Explain and interpret the findings.
I will use the one-way ANOVA also known as the Analysis of Variance statistical technique
that is conducted to examine differences between two or more groups. For the dependent
variable I used age and for the factor I used the fasting glucose level.
(Cipher & Grove, 2015, pg 259).
The sig in this test is .000 and the sig level is less than 0.05 therefore it is statistically
significant.
This means to say that the results presented here cannot be attributed to chance. There is
definitely a relationship between higher age and higher glucose levels.
6. Write a ONE PAGE summary report for the results of the study and its impact on
nursing practice (i.e., summarize the findings from question 1 to 5) [two points]
Page 19 of 20
Questions 1 through 5 had to deal with age, fasting glucose level, death or non-
death in a hospital as well as whether or not there is a relationship here. It is
fundamentally important that this type of research is done so we can be better
prepared to treat patients with these variables in the future, we need to understand
the relationships they have. Question number 1 asked to find out the frequency
between the variables age category and people who died in the hospital. When using
the numbers provided to plug into a frequency table, I noticed that the age category
of 55-64 had the biggest frequency or most of the people hospitalized fell under this
category with a number of 73 of the total 194 participants. This information is
important because with this we can start getting a baseline. Now that we see that
this age category has the most frequency we can start asking ourselves why and
how can we prevent it? We can start focusing on making changes so this age
category is no longer the highest risk age. Question 1 also makes it clear that there
is not much of a difference in how many people died in a hospital. Keeping in mind
that out of the original N= 194 we subtracted 20 due to them being D.O.A. we can
see that the valid percent of people who died while in the hospital was 48.3% and
the rest which is 51.7% did not die while in the hospital. These are not very good
statistics in terms of survival rate. Question number 2 asked to create a histogram
with normal distribution and to interpret what it meant in terms of the variable
fasting glucose level. This histogram showed a mean fasting glucose level of 110.39.
These findings are important because they emphasize that most of the people
surveyed do not have good control on their glucose levels and it suggests the need
for further teaching on the subject. Question number 3 asked if there was a
relationship between age in years and fasting glucose level. The end result using the
data given was that there is a positive weak correlation. This means to say that
although there does seem to be a relationship between higher age and higher fasting
glucose level it is a weak one. Nursing practice could benefit from the results of this
study because it shows there is a relationship although weak it is still there.

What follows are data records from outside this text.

-- pv_equiv track=rewrite | github.com/dip-hue/SCFR_clone | scripts/find_stop_codon_free_regions_with_reverse_gap_report.py | find_stop_codon_free_regions
-- ===== SOURCE A (Python) =====
-- STOP_CODONS = {"TAA", "TAG", "TGA"}
--
-- def find_stop_codon_free_regions(seq, frame, seq_id, strand="+"):
--     """
--     Identifies all stop-codon-free regions in a given reading frame.
--
--     Parameters:
--     - seq: Biopython Seq object
--     - frame: Reading frame (0, 1, or 2)
--     - seq_id: FASTA record ID
--     - strand: '+' for forward, '-' for reverse
--
--     Returns:
--     - List of tuples: (seq_id, start, end, frame_number)
--     """
--     results = []
--     start = None
--     seq_len = len(seq)
--
--     for i in range(frame, seq_len - 2, 3):
--         codon = str(seq[i:i+3]).upper()
--         if codon in STOP_CODONS:
--             # End current region if a stop codon is found
--             if start is not None:
--                 end = i
--                 if end > start:
--                     if strand == "+":
--                         results.append((seq_id, start, end, frame + 1))
--                     else:
--                         # Adjust coordinates for reverse strand
--                         real_start = seq_len - end
--                         real_end = seq_len - start
--                         results.append((seq_id, real_start, real_end, -(frame + 1)))
--                 start = None
--         else:
--             # Start a new region if not already started
--             if start is None:
--                 start = i
--
--     # Handle tail (remaining sequence after last codon)
--     if start is not None and seq_len - start >= 3:
--         if strand == "+":
--             results.append((seq_id, start, seq_len, frame + 1))
--         else:
--             real_start = 0
--             real_end = seq_len - start
--             results.append((seq_id, real_start, real_end, -(frame + 1)))
--
--     return results
-- ===== SOURCE B (Python) =====
-- STOP_CODONS = {"TAA", "TAG", "TGA"}
--
-- def find_stop_codon_free_regions(seq, frame, seq_id, strand="+"):
--     """Two-pass rewrite: locate the stop-codon positions first, then emit the
--     gaps between consecutive stops (and the tail run) as regions."""
--     seq_len = len(seq)
--     positions = list(range(frame, seq_len - 2, 3))
--     stops = [i for i in positions if str(seq[i:i+3]).upper() in STOP_CODONS]
--     bounds = []
--     if positions:
--         prev = positions[0]
--         for s in stops:
--             if prev < s:
--                 bounds.append((prev, s))
--             prev = s + 3
--         if prev <= positions[-1]:
--             bounds.append((prev, seq_len))
--     if strand == "+":
--         return [(seq_id, b, e, frame + 1) for b, e in bounds]
--     return [(seq_id, seq_len - e, seq_len - b, -(frame + 1)) for b, e in bounds]
-- ===== Notes on version B (the rewrite author's own statement) =====
-- stated objective: alternative
-- what changed: Replaces A's single-pass start/stop toggle (open a region at the first non-stop codon, close it at the next stop) by a two-pass decomposition: first collect the list of stop-codon positions in the frame, then emit the gaps between consecutive stops (plus the head and tail runs) as regions, applying the strand coordinate transform in one final map.
import Mathlib
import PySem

Emphasizing the importance of education at a young age and/or continued
education about the importance of having good control of glucose levels. Question 4
asked if there is a difference between those who died in the hospital and those who
did not die in terms of fasting glucose levels. This finding is important because it
shows that those who died in the hospital more often than not were those who had
the higher fasting glucose levels. If we can study this more we can hopefully provide
awareness of this result and highlight the importance of keeping a good control on
glucose levels. Question number 5 asked if there was a difference between age
groups and fasting glucose level. The end result was that the difference is
statistically significant as in the result is not attributed to chance. As in there is
definitely a relationship between higher age and higher glucose levels and we
should focus our research on finding solutions to fix this. How can we prevent,
Page 20 of 20
educate and reduce these numbers? By looking at research studies we can help
improve the nursing practice by practicing more on preventative measures rather
than tertiary measures or treating the problems.